The Supreme Court’s recent decision in Sereboff v. Mid Atlantic Medical Services, Inc. will likely encourage ERISA-governed plans to assert claims for reimbursement more aggressively. Prior to Sereboff, plans were often unsuccessful in recovering reimbursement, in large part because § 502(a)(3) of ERISA limits the relief available to a plan seeking reimbursement to “appropriate equitable relief” necessary to redress a violation of plan provisions requiring reimbursement or subrogation. In Sereboff, however, the Court held that the claim for reimbursement at issue was a claim for “equitable relief” under § 502(a)(3) because both the nature of the relief sought and the basis for the claim were equitable. Even though the Sereboff opinion supplies some clarity as to what constitutes a claim for “equitable relief” pursuant to § 502(a)(3), the assertion of subrogation and reimbursement claims continues to raise issues that have not been uniformly resolved. For example, in Great-West Life & Annuity Insurance Co. v. Knudson, the Supreme Court acknowledged, but did not resolve, the issue of whether ERISA preempts state-law actions for reimbursement or subrogation. Lower courts have failed to resolve this issue in a consistent manner. A similar issue is whether ERISA preempts state common fund doctrines. Further complicating the question is the possibility that some state laws requiring insurers to pay a pro rata share of attorneys’ fees are contained in anti-subrogation statutes that fall within the scope of ERISA’s express preemption clause but may nevertheless be saved from preemption because they regulate insurance. Yet another issue is whether appropriate equitable relief under § 502(a)(3) should be interpreted as relief consistent with equitable principles such as the common fund doctrine. The Court recognized this issue in Sereboff, but did not resolve it. Because the Sereboffs had not properly raised the issue below, the Court refused to address their argument that equitable relief is not “appropriate” unless consistent with other equitable principles such as the made-whole rule and the common fund doctrine.
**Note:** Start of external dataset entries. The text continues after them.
-- pv_equiv track=rewrite | github.com/teqn99/coding-test-practice | test_practice/3rd_test/5_올림픽_양초.py | solution
-- ===== SOURCE A (Python) =====
-- def solution(candles):
--     cnt = 0
--     while True:
--         candles.sort(reverse=True)
--         if 0 in candles[:cnt + 1] or cnt >= len(candles):
--             break
--         for i in range(cnt + 1):
--             candles[i] -= 1
--         cnt += 1  # cnt: cnt번째 날임을 의미
--     return cnt
-- ===== SOURCE B (Python) =====
-- def merge_desc(xs, ys):
--     out = []
--     i = j = 0
--     while i < len(xs) and j < len(ys):
--         if xs[i] >= ys[j]:
--             out.append(xs[i]); i += 1
--         else:
--             out.append(ys[j]); j += 1
--     out.extend(xs[i:])
--     out.extend(ys[j:])
--     return out
--
--
-- def solution(candles):
--     # Sort once; each day the burned prefix and the untouched suffix are two
--     # sorted runs, so re-sorting is just a merge of two runs -- and when one
--     # run dominates the other the merge is a plain concatenation.
--     cs = sorted(candles, reverse=True)
--     cnt = 0
--     while cnt < len(cs) and (cs[cnt] > 0 or 0 not in cs[:cnt + 1]):
--         burned = [c - 1 for c in cs[:cnt + 1]]
--         rest = cs[cnt + 1:]
--         if not rest or burned[-1] >= rest[0]:
--             cs = burned + rest
--         elif rest[-1] >= burned[0]:
--             cs = rest + burned
--         else:
--             cs = merge_desc(burned, rest)
--         cnt += 1
--     return cnt
-- ===== Notes on version B (the rewrite author's own statement) =====
-- stated objective: alternative
-- what changed: B sorts once and, after each day's burn, restores sorted order by a two-run merge (a plain concatenation when one run dominates) of the decremented prefix with the untouched suffix, instead of A's full re-sort of the whole list on every iteration of the day loop.
import Mathlib
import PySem

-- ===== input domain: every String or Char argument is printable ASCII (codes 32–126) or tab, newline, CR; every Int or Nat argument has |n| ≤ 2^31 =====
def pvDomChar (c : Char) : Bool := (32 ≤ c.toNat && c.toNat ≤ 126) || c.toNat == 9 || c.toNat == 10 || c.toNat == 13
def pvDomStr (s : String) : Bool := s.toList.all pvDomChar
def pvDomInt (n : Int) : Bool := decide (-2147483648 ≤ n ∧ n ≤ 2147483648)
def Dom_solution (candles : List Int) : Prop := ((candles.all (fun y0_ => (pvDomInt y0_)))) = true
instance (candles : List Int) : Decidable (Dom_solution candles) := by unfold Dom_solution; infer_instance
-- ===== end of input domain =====

-- B sorts once and restores order after each day's burn by a two-run merge (or a
-- plain concatenation when one run dominates) of the decremented prefix with the
-- untouched suffix, instead of A's per-day full re-sort of the whole list.
-- A sorts/mutates its argument list in place; the equivalence proved here is about
-- the return value only (B does not mutate its argument).

-- ===== PORT A =====
-- while-True loop of A; fuel = len+1 is a totality device only (the loop breaks
-- no later than cnt = len, and the length is preserved by every iteration).
-- candles[:cnt+1] with cnt+1 ≥ 1 is List.take (cnt+1); candles.sort(reverse=True)
-- is PySem.List.sorted · (fun x => x) true.
def solutionGo (fuel : Nat) (candles : List Int) (cnt : Nat) : Int :=
  -- cs = the re-sorted list at the top of each iteration
  if 0 ∈ (PySem.List.sorted candles (fun x => x) true).take (cnt + 1) ∨
      cnt ≥ (PySem.List.sorted candles (fun x => x) true).length then (cnt : Int)
  else
    match fuel with
    | 0 => (cnt : Int)  -- never reached with fuel = len + 1
    | fuel + 1 =>
      -- for i in range(cnt+1): candles[i] -= 1
      solutionGo fuel
        (((PySem.List.sorted candles (fun x => x) true).take (cnt + 1)).map (· - 1) ++
          (PySem.List.sorted candles (fun x => x) true).drop (cnt + 1)) (cnt + 1)

def solution (candles : List Int) : Int :=
  solutionGo (candles.length + 1) candles 0

-- ===== PORT B =====
-- hand-written descending merge of Source B, transcribed structurally
def mergeDesc : List Int → List Int → List Int
  | [], ys => ys
  | x :: xs, [] => x :: xs
  | x :: xs, y :: ys =>
    if x ≥ y then x :: mergeDesc xs (y :: ys) else y :: mergeDesc (x :: xs) ys

-- cs[cnt] is read only under 'cnt < len(cs)' (Python's short-circuit 'and'), so
-- List.getD is exact; burned[-1]/rest[0]/rest[-1] are read only on nonempty lists,
-- so getLastD/headD are exact where evaluated.
def solutionAltGo (fuel : Nat) (cs : List Int) (cnt : Nat) : Int :=
  if cnt < cs.length ∧ (0 < cs.getD cnt 0 ∨ 0 ∉ cs.take (cnt + 1)) then
    match fuel with
    | 0 => (cnt : Int)  -- never reached with fuel = len + 1
    | fuel + 1 =>
      let burned := (cs.take (cnt + 1)).map (· - 1)
      let rest := cs.drop (cnt + 1)
      if rest = [] ∨ rest.headD 0 ≤ burned.getLastD 0 then
        solutionAltGo fuel (burned ++ rest) (cnt + 1)
      else if burned.headD 0 ≤ rest.getLastD 0 then
        solutionAltGo fuel (rest ++ burned) (cnt + 1)
      else
        solutionAltGo fuel (mergeDesc burned rest) (cnt + 1)
  else (cnt : Int)

def solution_alt (candles : List Int) : Int :=
  solutionAltGo (candles.length + 1) (PySem.List.sorted candles (fun x => x) true) 0

-- ===== PRECONDITION & SPEC =====
def Spec_solution (candles : List Int) (out : Int) : Prop := out = solution_alt candles
instance (candles : List Int) (out : Int) : Decidable (Spec_solution candles out) := by unfold Spec_solution; infer_instance

-- ===== CLAIM (what is proved, stated in full; the proofs are below) =====
def Claim_equal_solution : Prop := ∀ (candles : List Int), Dom_solution candles → Spec_solution candles (solution candles)

-- ===== LEMMAS AND PROOFS =====

theorem mergeDesc_perm (xs : List Int) : ∀ ys : List Int, (mergeDesc xs ys).Perm (xs ++ ys) := by
  induction xs with
  | nil => intro ys; simp [mergeDesc]
  | cons x xs ih =>
    intro ys
    induction ys with
    | nil => simp [mergeDesc]
    | cons y ys ihy =>
      simp only [mergeDesc]
      split
      · simpa using (ih (y :: ys)).cons x
      · exact ((ihy.cons y).trans (List.perm_middle (a := y) (l₁ := x :: xs) (l₂ := ys)).symm)

theorem mergeDesc_mem {z : Int} {xs ys : List Int} (h : z ∈ mergeDesc xs ys) :
    z ∈ xs ∨ z ∈ ys := by
  have := (mergeDesc_perm xs ys).mem_iff.mp h
  simpa using this

theorem mergeDesc_pairwise (xs : List Int) : ∀ ys : List Int,
    xs.Pairwise (fun a b => b ≤ a) → ys.Pairwise (fun a b => b ≤ a) →
    (mergeDesc xs ys).Pairwise (fun a b => b ≤ a) := by
  induction xs with
  | nil => intro ys _ hy; simpa [mergeDesc] using hy
  | cons x xs ih =>
    intro ys hx hy
    induction ys with
    | nil => simpa [mergeDesc] using hx
    | cons y ys ihy =>
      rw [List.pairwise_cons] at hx hy
      simp only [mergeDesc]
      split
      · rename_i hxy
        refine List.pairwise_cons.mpr ⟨?_, ih (y :: ys) hx.2 (List.pairwise_cons.mpr hy)⟩
        intro z hz
        rcases mergeDesc_mem hz with h | h
        · exact hx.1 z h
        · rcases List.mem_cons.mp h with rfl | h
          · exact hxy
          · exact le_trans (hy.1 z h) hxy
      · rename_i hxy
        push Not at hxy
        refine List.pairwise_cons.mpr ⟨?_, ihy hy.2⟩
        intro z hz
        rcases mergeDesc_mem hz with h | h
        · rcases List.mem_cons.mp h with rfl | h
          · exact le_of_lt hxy
          · exact le_trans (hx.1 z h) (le_of_lt hxy)
        · exact hy.1 z h

-- sorted(·, reverse=True) of a list equals any descending rearrangement of it
theorem sorted_rev_eq_of_perm_of_desc (l m : List Int)
    (hp : m.Perm l) (hs : m.Pairwise (fun a b => b ≤ a)) :
    PySem.List.sorted l (fun x => x) true = m := by
  refine PySem.List.eq_of_perm_of_pairwise_le_of_injective (fun x : Int => -x)
    neg_injective ((PySem.List.sorted_perm l (fun x => x) true).trans hp.symm) ?_ ?_
  · exact (PySem.List.sorted_pairwise_rev l (fun x => x)).imp (fun h => by simpa using neg_le_neg h)
  · exact hs.imp (fun h => by simpa using neg_le_neg h)

theorem desc_take_map_sub (cs : List Int) (k : Nat)
    (h : cs.Pairwise (fun a b => b ≤ a)) :
    ((cs.take k).map (· - 1)).Pairwise (fun a b => b ≤ a) :=
  ((h.sublist (List.take_sublist k cs)).map _ (fun h => by omega))


theorem desc_le_headD (l : List Int) (d : Int) (h : l.Pairwise (fun a b => b ≤ a)) :
    ∀ x ∈ l, x ≤ l.headD d := by
  cases l with
  | nil => intro x hx; cases hx
  | cons a t =>
    intro x hx
    rcases List.mem_cons.mp hx with rfl | hx
    · simp
    · simpa using (List.pairwise_cons.mp h).1 x hx

theorem desc_getLastD_le (l : List Int) (h : l.Pairwise (fun a b => b ≤ a)) :
    ∀ (d : Int), ∀ x ∈ l, l.getLastD d ≤ x := by
  induction l with
  | nil => intro d x hx; cases hx
  | cons a t ih =>
    intro d x hx
    have h' := List.pairwise_cons.mp h
    rw [List.getLastD_cons]
    rcases List.mem_cons.mp hx with rfl | hx
    · cases t with
      | nil => simp
      | cons b u =>
        exact le_trans (ih h'.2 x b (by simp)) (h'.1 b (by simp))
    · exact ih h'.2 a x hx

-- in a descending list, position cnt bounds every element of the (cnt+1)-prefix from below
theorem desc_getD_le_mem_take (cs : List Int) (cnt : Nat) (x : Int)
    (hd : cs.Pairwise (fun a b => b ≤ a)) (hlen : cnt < cs.length)
    (hx : x ∈ cs.take (cnt + 1)) : cs.getD cnt 0 ≤ x := by
  rcases List.mem_iff_getElem.mp hx with ⟨i, hi, rfl⟩
  have hi' : i < cnt + 1 := lt_of_lt_of_le hi (by simp)
  have hgd : cs.getD cnt 0 = cs[cnt] := List.getD_eq_getElem cs 0 hlen
  rw [hgd, List.getElem_take]
  rcases Nat.lt_or_ge i cnt with hlt | hge
  · exact (List.pairwise_iff_getElem.mp hd) i cnt _ _ hlt
  · have : i = cnt := by omega
    subst this; exact le_refl _

theorem go_eq (fuel : Nat) : ∀ (l : List Int) (cnt : Nat),
    solutionGo fuel l cnt = solutionAltGo fuel (PySem.List.sorted l (fun x => x) true) cnt := by
  induction fuel with
  | zero =>
    intro l cnt
    simp only [solutionGo, solutionAltGo]
    split <;> split <;> rfl
  | succ fuel ih =>
    intro l cnt
    have hdesc := PySem.List.sorted_pairwise_rev l (fun x => x)
    simp only [solutionGo, solutionAltGo]
    by_cases h : 0 ∈ (PySem.List.sorted l (fun x => x) true).take (cnt + 1) ∨
        cnt ≥ (PySem.List.sorted l (fun x => x) true).length
    · rw [if_pos h, if_neg ?_]
      rintro ⟨hc, hz⟩
      rcases h with h0 | h0
      · rcases hz with hp | hn
        · exact absurd hp (by
            have := desc_getD_le_mem_take _ cnt 0 hdesc hc h0
            omega)
        · exact hn h0
      · omega
    · push Not at h
      rw [if_neg (by rintro (h0 | h0); exacts [h.1 h0, absurd h0 (by omega)]),
        if_pos ⟨by omega, Or.inr h.1⟩]
      -- facts about the two runs
      have hb : (((PySem.List.sorted l (fun x => x) true).take (cnt + 1)).map (· - 1)).Pairwise
          (fun a b => b ≤ a) := desc_take_map_sub _ _ hdesc
      have hr : ((PySem.List.sorted l (fun x => x) true).drop (cnt + 1)).Pairwise
          (fun a b => b ≤ a) := hdesc.sublist (List.drop_sublist _ _)
      split
      · rename_i hc1
        rw [ih]
        congr 1
        refine sorted_rev_eq_of_perm_of_desc _ _ (List.Perm.refl _) ?_
        refine List.pairwise_append.mpr ⟨hb, hr, ?_⟩
        intro a ha b hbm
        rcases hc1 with hre | hle
        · rw [hre] at hbm; cases hbm
        · exact le_trans (le_trans (desc_le_headD _ 0 hr b hbm) hle)
            (desc_getLastD_le _ hb 0 a ha)
      · rename_i hc2
        split
        · rename_i hc3
          rw [ih]
          congr 1
          refine sorted_rev_eq_of_perm_of_desc _ _ (List.perm_append_comm) ?_
          refine List.pairwise_append.mpr ⟨hr, hb, ?_⟩
          intro a ha b hbm
          exact le_trans (le_trans (desc_le_headD _ 0 hb b hbm) hc3)
            (desc_getLastD_le _ hr 0 a ha)
        · rw [ih]
          congr 1
          refine sorted_rev_eq_of_perm_of_desc _ _ (mergeDesc_perm _ _) ?_
          exact mergeDesc_pairwise _ _ hb hr

-- ===== VERDICT (by name: the statement is the Claim_ definition above) =====
theorem solution_spec : Claim_equal_solution := by
  intro candles _
  unfold Spec_solution solution solution_alt
  rw [go_eq]
-- pv_equiv track=rewrite | github.com/AnnaMihailovna/exercises_python | get_nearest_zero_2.py | get_nearest_zero
-- ===== SOURCE A (Python) =====
-- from typing import List, Tuple
--
-- def get_nearest_zero(length: int, numbers_houses: List[int]) -> List[int]:
-- 	distance = [0] * len(numbers_houses)
-- 	index_zero = None
-- 	for i, value in enumerate(numbers_houses):
-- 		if value == 0:
-- 			index_zero = i
-- 			continue
-- 		if index_zero is not None:
-- 			distance[i] = i - index_zero
-- 		else:
-- 			distance[i] = length
-- 	index_zero = None
-- 	for i, value in reversed(list(enumerate(numbers_houses))):
-- 		if value == 0:
-- 			index_zero = i
-- 			continue
-- 		if (index_zero != None and
--             distance[i] > index_zero - i):
-- 			distance[i] = index_zero - i
-- 	return distance
-- ===== SOURCE B (Python) =====
-- from typing import List
--
--
-- def get_nearest_zero(length: int, numbers_houses: List[int]) -> List[int]:
--     # One pass with a moving pointer into the sorted list of zero positions,
--     # instead of two directional sweeps over a mutable distance array.
--     zeros = [i for i, v in enumerate(numbers_houses) if v == 0]
--     res = []
--     k = 0
--     for i, v in enumerate(numbers_houses):
--         if v == 0:
--             res.append(0)
--             continue
--         while k < len(zeros) and zeros[k] < i:
--             k += 1
--         d = length if k == 0 else i - zeros[k - 1]
--         if k < len(zeros):
--             d = min(d, zeros[k] - i)
--         res.append(d)
--     return res
-- ===== Notes on version B (the rewrite author's own statement) =====
-- stated objective: alternative
-- what changed: Replaces A's two directional sweeps over a mutable distance array by a single pass that first collects the sorted list of zero positions and then, with a monotone pointer into that list (merged two-pointer bisect), takes the minimum of the distances to the nearest zero on the left (or the `length` sentinel when none) and on the right.
import Mathlib
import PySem

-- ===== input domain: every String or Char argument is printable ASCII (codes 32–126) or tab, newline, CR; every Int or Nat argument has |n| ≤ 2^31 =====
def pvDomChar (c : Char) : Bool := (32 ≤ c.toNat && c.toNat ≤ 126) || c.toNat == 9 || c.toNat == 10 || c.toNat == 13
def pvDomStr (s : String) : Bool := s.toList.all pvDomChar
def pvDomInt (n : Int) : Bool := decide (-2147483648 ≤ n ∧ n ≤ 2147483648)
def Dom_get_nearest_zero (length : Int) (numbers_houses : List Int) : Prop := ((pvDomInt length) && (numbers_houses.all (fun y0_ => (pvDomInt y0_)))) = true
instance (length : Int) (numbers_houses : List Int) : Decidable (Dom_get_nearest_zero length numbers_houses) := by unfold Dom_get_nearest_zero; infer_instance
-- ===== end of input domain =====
This Article attempts to resolve many of these issues, not only to clarify the law and facilitate its just interpretation, but also to provide plan participants and their counsel with some certainty so they can evaluate the value of the plan participant’s tort claim against third parties. Part II of 28 this Article explains subrogation and reimbursement. Part III of this Article explores the historical origins of the common fund doctrine and examines its modern application by the states. Part IV argues that ERISA preempts state-law claims for subrogation and reimbursement, making § 502(a)(3) claims for “appropriate equitable relief” the only mechanism by which plan fiduciaries may enforce subrogation or reimbursement provisions. Part V analyzes whether state common fund doctrines or statutes codifying the doctrine apply to § 502(a)(3) claims and concludes that many state common fund doctrines and statutes are not preempted, either because they do not fall within the scope of the express preemption clause or because they are laws regulating insurance and are therefore saved from preemption. Part VI concludes by urging courts to interpret “appropriate equitable relief” as relief consistent with the common fund doctrine.